What needs to be done
Below are entries; output exactly the lines from the one with "rw [hidx, List.getElem?_eq_getElem" to the one with "def pvRowEntry (cs", both included, and nothing else.

(Saved data entries)
>>>>>
theorem pv_sliceStep {α : Type} (xs : List α) (a b s : Nat) (hs : 0 < s) (d : α) :
    (PySem.List.slice? xs (some (a : Int)) (some (b : Int)) (s : Int)).getD [] =
      (List.range ((min b xs.length - a + (s - 1)) / s)).map (fun k => xs.getD (a + s * k) d) := by
  have hsne : (s:Int) ≠ 0 := by omega
  unfold PySem.List.slice?
  rw [if_neg hsne, pv_sliceIdx xs a b s hs]
  simp only [Option.getD_some]
  have hpos : (0:Int) < (s:Int) := by omega
  rw [if_pos hpos]
  by_cases hlt : ((min a xs.length : Nat) : Int) < ((min b xs.length : Nat) : Int)
  · rw [if_pos hlt]
    have hab : min a xs.length < min b xs.length := by exact_mod_cast hlt
    have ha : a ≤ xs.length := by omega
    have hma : min a xs.length = a := by omega
    have hcnt : ((((min b xs.length : Nat):Int) - ((min a xs.length : Nat):Int) + (s:Int) - 1)/(s:Int)).toNat
        = (min b xs.length - a + (s - 1)) / s := by
      have h1 : (((min b xs.length : Nat):Int) - ((min a xs.length : Nat):Int) + (s:Int) - 1)
          = ((min b xs.length - a + (s-1) : Nat) : Int) := by push_cast; omega
      rw [h1, ← Int.natCast_ediv, Int.toNat_natCast]
    rw [hcnt]
    apply pv_filterMap_eq_map
    intro k hk
    have hk' : k < (min b xs.length - a + (s - 1)) / s := by simpa using hk
    have hkin : a + s * k < min b xs.length := by
      have h2 := (Nat.le_div_iff_mul_le hs).mp hk'
      have h3 : k.succ * s = s * k + s := by rw [Nat.succ_mul]; ring
      omega
    have hidx : (((min a xs.length : Nat):Int) + (s:Int) * (k:Int)).toNat = a + s * k := by
      rw [hma]; omega
    rw [hidx, List.getElem?_eq_getElem (by omega), List.getD_eq_getElem xs d (by omega)]
  · rw [if_neg hlt]
    have hab : ¬ (min a xs.length < min b xs.length) := by exact_mod_cast hlt
    have : (min b xs.length - a + (s - 1)) / s = 0 := by
      apply Nat.div_eq_of_lt; omega
    rw [this]
    simp

-- ---- the canonical pair lists both programs produce ----
def pvRowEntry (cs : List Char) (ilst : List Int) (r : Nat) : String × String :=
  (pvKey ((ilst.drop (9*r)).take 9), String.ofList ((cs.drop (9*r)).take 9))

def pvRowPairs (cs : List Char) (ilst : List Int) : List (String × String) :=
  (List.range (cs.length / 9)).map (pvRowEntry cs ilst)

def pvColPairs (cs : List Char) (ilst : List Int) : List (String × String) :=
  (List.range 9).map (fun c =>
    (pvKey ((List.range ((min cs.length ilst.length - c + 8) / 9)).map
        (fun k => ilst.getD (c + 9*k) 0)),
     String.ofList ((List.range ((cs.length - c + 8) / 9)).map (fun k => cs.getD (c + 9*k) '?'))))

def pvBand (ilst : List Int) (j n : Nat) : List Int :=
  (List.range ((n - j + 2) / 3)).flatMap (fun k => (ilst.drop (3*(j + 3*k))).take 3)

def pvVals (cs : List Char) (ilst : List Int) : List Int :=
  (List.range 3).flatMap (fun j => pvBand ilst j (cs.length / 3))

def pvSqPairs (cs : List Char) (ilst : List Int) : List (String × String) :=
  (List.range (cs.length / 9)).map (fun b =>
    (pvKey (((pvVals cs ilst).drop (9*b)).take 9),
     String.ofList ((((pvVals cs ilst).drop (9*b)).take 9).map (fun i => PySem.List.pyGetD cs i '?'))))

-- ---- A's passes equal updates by the canonical pair lists ----
theorem pv_rowsA_eq (cs : List Char) (ilst : List Int) :
    pvRowsA cs ilst = PySem.Dict.empty.update (pvRowPairs cs ilst) := by
  unfold pvRowsA pvRowPairs pvRowEntry
  have hcnt : (cs.length + 1 - 9 + (9 - 1)) / 9 = cs.length / 9 := by omega
  have h9 : PySem.List.pyRange 9 ((cs.length : Int) + 1) 9
      = (List.range (cs.length / 9)).map (fun i => ((9 + 9 * i : Nat) : Int)) := by
    have h := pv_rangeNat 9 (cs.length + 1) 9 (by norm_num)
    rw [hcnt] at h
    simpa using h
  rw [h9]
  simp only [PySem.Dict.update]
  rw [List.foldl_map, List.foldl_map]
  apply PySem.List.foldl_congr_mem
  intro d i hi
  have e1 : ((9 + 9 * i : Nat) : Int) - 9 = ((9 * i : Nat) : Int) := by push_cast; ring
  rw [e1, PySem.List.slice_natCast, PySem.List.slice_natCast]
  have e2 : 9 + 9 * i - 9 * i = 9 := by omega
  rw [e2]

theorem pv_colsA_eq (cs : List Char) (ilst : List Int) :
    pvColsA cs ilst = PySem.Dict.empty.update (pvColPairs cs ilst) := by
  unfold pvColsA pvColPairs pvKey
  have h09 : PySem.List.pyRange 0 9 1 = (List.range 9).map (fun i => ((i : Nat) : Int)) := by decide
  rw [h09]
  simp only [PySem.Dict.update]
  rw [List.foldl_map, List.foldl_map]
  apply PySem.List.foldl_congr_mem
  intro d c hc
  have hss := pv_sliceStep ilst c cs.length 9 (by norm_num) 0
  have hsv := pv_sliceStep cs c cs.length 9 (by norm_num) '?'
  simp only [Nat.cast_ofNat, Nat.min_self, show (9:Nat) - 1 = 8 from rfl] at hss hsv
  rw [hss, hsv]

theorem pv_itmpA_eq (cs : List Char) (ilst : List Int) :
    pvItmpA cs ilst = (List.range (cs.length / 3)).map (fun t => (ilst.drop (3*t)).take 3) := by
  unfold pvItmpA
  have hcnt : (cs.length + 1 - 3 + (3 - 1)) / 3 = cs.length / 3 := by omega
  have h3 : PySem.List.pyRange 3 ((cs.length : Int) + 1) 3
      = (List.range (cs.length / 3)).map (fun i => ((3 + 3 * i : Nat) : Int)) := by
    have h := pv_rangeNat 3 (cs.length + 1) 3 (by norm_num)
    rw [hcnt] at h
    simpa using h
  rw [h3, List.map_map]
  apply List.map_congr_left
  intro t ht
  simp only [Function.comp_apply]
  have e1 : ((3 + 3 * t : Nat) : Int) - 3 = ((3 * t : Nat) : Int) := by push_cast; ring
  rw [e1, PySem.List.slice_natCast]
  have e2 : 3 + 3 * t - 3 * t = 3 := by omega
  rw [e2]

theorem pv_newilstA_eq (cs : List Char) (ilst : List Int) :
    pvNewilstA cs ilst = pvVals cs ilst := by
  unfold pvNewilstA pvVals pvBand
  have h03 : PySem.List.pyRange 0 3 1 = (List.range 3).map (fun i => ((i : Nat) : Int)) := by decide
  have hf3 : PySem.Int.floordiv (cs.length : Int) 3 = ((cs.length / 3 : Nat) : Int) := by
    exact_mod_cast PySem.Int.floordiv_natCast cs.length 3
  rw [h03, hf3, List.foldl_map]
  rw [PySem.List.foldl_congr_mem _ _
      (fun acc j => acc ++ (List.range ((cs.length / 3 - j + 2) / 3)).flatMap
        (fun k => (ilst.drop (3*(j + 3*k))).take 3)) [] ?_]
  · rw [PySem.List.foldl_append_eq_flatMap]
    simp
  · intro acc j hj
    have hss := pv_sliceStep (pvItmpA cs ilst) j (cs.length / 3) 3 (by norm_num) ([] : List Int)
    have hlen : (pvItmpA cs ilst).length = cs.length / 3 := by
      rw [pv_itmpA_eq]; simp
    rw [hlen, Nat.min_self] at hss
    simp only [Nat.cast_ofNat, show (3:Nat) - 1 = 2 from rfl] at hss
    rw [hss]
    have hmap : (List.range ((cs.length / 3 - j + 2) / 3)).map
          (fun k => (pvItmpA cs ilst).getD (j + 3 * k) [])
        = (List.range ((cs.length / 3 - j + 2) / 3)).map
          (fun k => (ilst.drop (3*(j + 3*k))).take 3) := by
      apply List.map_congr_left
      intro k hk
      have hk' : k < (cs.length / 3 - j + 2) / 3 := by simpa using hk
      have hidx : j + 3 * k < cs.length / 3 := by omega
      rw [pv_itmpA_eq, List.getD_eq_getElem _ _ (by simpa using hidx)]
      simp
    rw [hmap, PySem.List.foldl_congr_mem _ _ (fun acc2 tripl => acc2 ++ tripl) acc ?_]
    · rw [List.foldl_map, PySem.List.foldl_append_eq_flatMap]
    · intro acc2 tripl _
      exact PySem.List.foldl_append_singleton tripl acc2

theorem pv_squaresA_eq (cs : List Char) (ilst : List Int) :
    pvSquaresA cs ilst = PySem.Dict.empty.update (pvSqPairs cs ilst) := by
  unfold pvSquaresA pvSqPairs
  rw [pv_newilstA_eq]
  have hcnt : (cs.length + 1 - 9 + (9 - 1)) / 9 = cs.length / 9 := by omega
  have h9 : PySem.List.pyRange 9 ((cs.length : Int) + 1) 9
      = (List.range (cs.length / 9)).map (fun i => ((9 + 9 * i : Nat) : Int)) := by
    have h := pv_rangeNat 9 (cs.length + 1) 9 (by norm_num)
    rw [hcnt] at h
    simpa using h
  rw [h9]
  simp only [PySem.Dict.update]
  rw [List.foldl_map, List.foldl_map]
  apply PySem.List.foldl_congr_mem
  intro d i hi
  have e1 : ((9 + 9 * i : Nat) : Int) - 9 = ((9 * i : Nat) : Int) := by push_cast; ring
  rw [e1, PySem.List.slice_natCast]
  have e2 : 9 + 9 * i - 9 * i = 9 := by omega
  rw [e2]

-- ---- B-side: the single pass equals a canonical state ----
def pvStN (cs : List Char) (ilst : List Int) (n : Nat) : pvSt :=
  pvSt.mk
    (PySem.Dict.empty.update ((List.range (n / 9)).map (pvRowEntry cs ilst)))
    (((ilst.drop (9*(n/9))).take (n - 9*(n/9))).map PySem.Int.toChars)
    ((cs.drop (9*(n/9))).take (n - 9*(n/9)))
    ((List.range 9).map (fun c => ((List.range ((min n ilst.length - c + 8)/9)).map
        (fun k => ilst.getD (c + 9*k) 0)).map PySem.Int.toChars))
    ((List.range 9).map (fun c => (List.range ((n - c + 8)/9)).map (fun k => cs.getD (c + 9*k) '?')))

theorem pv_getD_map_range {α : Type} (N : Nat) (F : Nat → α) (d : α) (c : Nat) (hc : c < N) :
    ((List.range N).map F).getD c d = F c := by
  rw [List.getD_eq_getElem _ _ (by simpa using hc)]
  simp

theorem pv_set_map_range {α : Type} (N : Nat) (F : Nat → α) (c0 : Nat) (y : α) :
    ((List.range N).map F).set c0 y = (List.range N).map (fun c => if c = c0 then y else F c) := by
  apply List.ext_getElem (by simp)
  intro i h1 h2
  simp only [List.getElem_set, List.getElem_map, List.getElem_range]
  split_ifs with h h' h'
  · rfl
  · exact absurd h.symm h'
  · exact absurd h'.symm h
  · rfl

theorem pv_take_snoc {α : Type} (l : List α) (a k : Nat) (d : α) (h : a + k < l.length) :
    (l.drop a).take k ++ [l.getD (a+k) d] = (l.drop a).take (k+1) := by
  rw [List.take_succ]
  congr 1
  rw [List.getElem?_drop, List.getD_eq_getElem l d h, List.getElem?_eq_getElem h]
  rfl

theorem pv_chunk_snoc {α : Type} (l : List α) (a n : Nat) (d : α) (ha : a ≤ n) (h : n < l.length) :
    (l.drop a).take (n - a) ++ [l.getD n d] = (l.drop a).take (n + 1 - a) := by
  have e : a + (n - a) = n := by omega
  have := pv_take_snoc l a (n - a) d (by omega)
  rw [e] at this
  rw [this]
  congr 1
  omega

theorem pv_chunk_stall {α : Type} (l : List α) (a n : Nat) (h : l.length ≤ n) :
    (l.drop a).take (n - a) = (l.drop a).take (n + 1 - a) := by
  rw [List.take_of_length_le (by simp; omega), List.take_of_length_le (by simp; omega)]
def Spec_prob3 (start_times : List Int) (task_length : Int) (deadlines : List Int) (out : Int) : Prop := out = prob3_alt start_times task_length deadlines
instance (start_times : List Int) (task_length : Int) (deadlines : List Int) (out : Int) : Decidable (Spec_prob3 start_times task_length deadlines out) := by unfold Spec_prob3; infer_instance

-- ===== CLAIM (what is proved, stated in full; the proofs are below) =====
def Claim_equal_prob3 : Prop := ∀ (start_times : List Int) (task_length : Int) (deadlines : List Int), Dom_prob3 start_times task_length deadlines → Pre_prob3 start_times task_length deadlines → Spec_prob3 start_times task_length deadlines (prob3 start_times task_length deadlines)

-- ===== LEMMAS AND PROOFS =====

-- In a ≤-sorted list, an element is ≤ b exactly when its index is below the count of elements ≤ b.
theorem cnt_char {ds : List Int} (hs : ds.Pairwise (· ≤ ·)) (b : Int) :
    ∀ i (h : i < ds.length), (ds[i] ≤ b ↔ i < ds.countP (fun x => decide (x ≤ b))) := by
  induction ds with
  | nil => intro i h; simp at h
  | cons x t ih =>
    rw [List.pairwise_cons] at hs
    intro i h
    cases i with
    | zero =>
      simp only [List.getElem_cons_zero, List.countP_cons]
      by_cases hx : x ≤ b
      · simp [hx]
      · constructor
        · intro hc; exact absurd hc hx
        · intro hc
          exfalso
          have : t.countP (fun x => decide (x ≤ b)) = 0 := by
            rw [List.countP_eq_zero]
            intro y hy
            simp only [decide_eq_true_eq]
            intro hyb
            exact hx (le_trans (hs.1 y hy) hyb)
          simp [hx, this] at hc
    | succ i =>
      simp only [List.getElem_cons_succ, List.countP_cons]
      by_cases hx : x ≤ b
      · rw [ih hs.2 i (by simpa using h)]
        simp [hx]
      · have ht : t.countP (fun x => decide (x ≤ b)) = 0 := by
          rw [List.countP_eq_zero]
          intro y hy
          simp only [decide_eq_true_eq]
          intro hyb
          exact hx (le_trans (hs.1 y hy) hyb)
        have := ih hs.2 i (by simpa using h)
        simp [hx, ht] at this ⊢
        omega
-- B's 'while lo < hi' binary search (lower bound); indices stay in range in B's use
def bsearchB (pref : List Int) (k : Int) (lo hi : Nat) : Nat :=
  if lo < hi then
    let mid := (lo + hi) / 2
    if pref.getD mid 0 ≥ k then bsearchB pref k lo mid
    else bsearchB pref k (mid + 1) hi
  else lo
termination_by hi - lo
decreasing_by all_goals omega

def solution_alt (k : Int) (tangerine : List Int) : Int :=
  let counter := PySem.Dict.counter tangerine
  let n := tangerine.length
  let bucket := counter.values.foldl bumpB (List.replicate (n + 1) 0)
  let pref := (outerB bucket n 0 []).2
  let m := pref.length
  if m = 0 then 0
  else if pref.getD (m - 1) 0 < k then (m : Int)
  else (bsearchB pref k 0 (m - 1) : Int) + 1

-- ===== PRECONDITION & SPEC =====
def Spec_solution (k : Int) (tangerine : List Int) (out : Int) : Prop := out = solution_alt k tangerine
instance (k : Int) (tangerine : List Int) (out : Int) : Decidable (Spec_solution k tangerine out) := by unfold Spec_solution; infer_instance

-- ===== CLAIM (what is proved, stated in full; the proofs are below) =====
def Claim_equal_solution : Prop := ∀ (k : Int) (tangerine : List Int), Dom_solution k tangerine → Spec_solution k tangerine (solution k tangerine)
<<<<<
Your response
    rw [hidx, List.getElem?_eq_getElem (by omega), List.getD_eq_getElem xs d (by omega)]
  · rw [if_neg hlt]
    have hab : ¬ (min a xs.length < min b xs.length) := by exact_mod_cast hlt
    have : (min b xs.length - a + (s - 1)) / s = 0 := by
      apply Nat.div_eq_of_lt; omega
    rw [this]
    simp

-- ---- the canonical pair lists both programs produce ----
def pvRowEntry (cs : List Char) (ilst : List Int) (r : Nat) : String × String :=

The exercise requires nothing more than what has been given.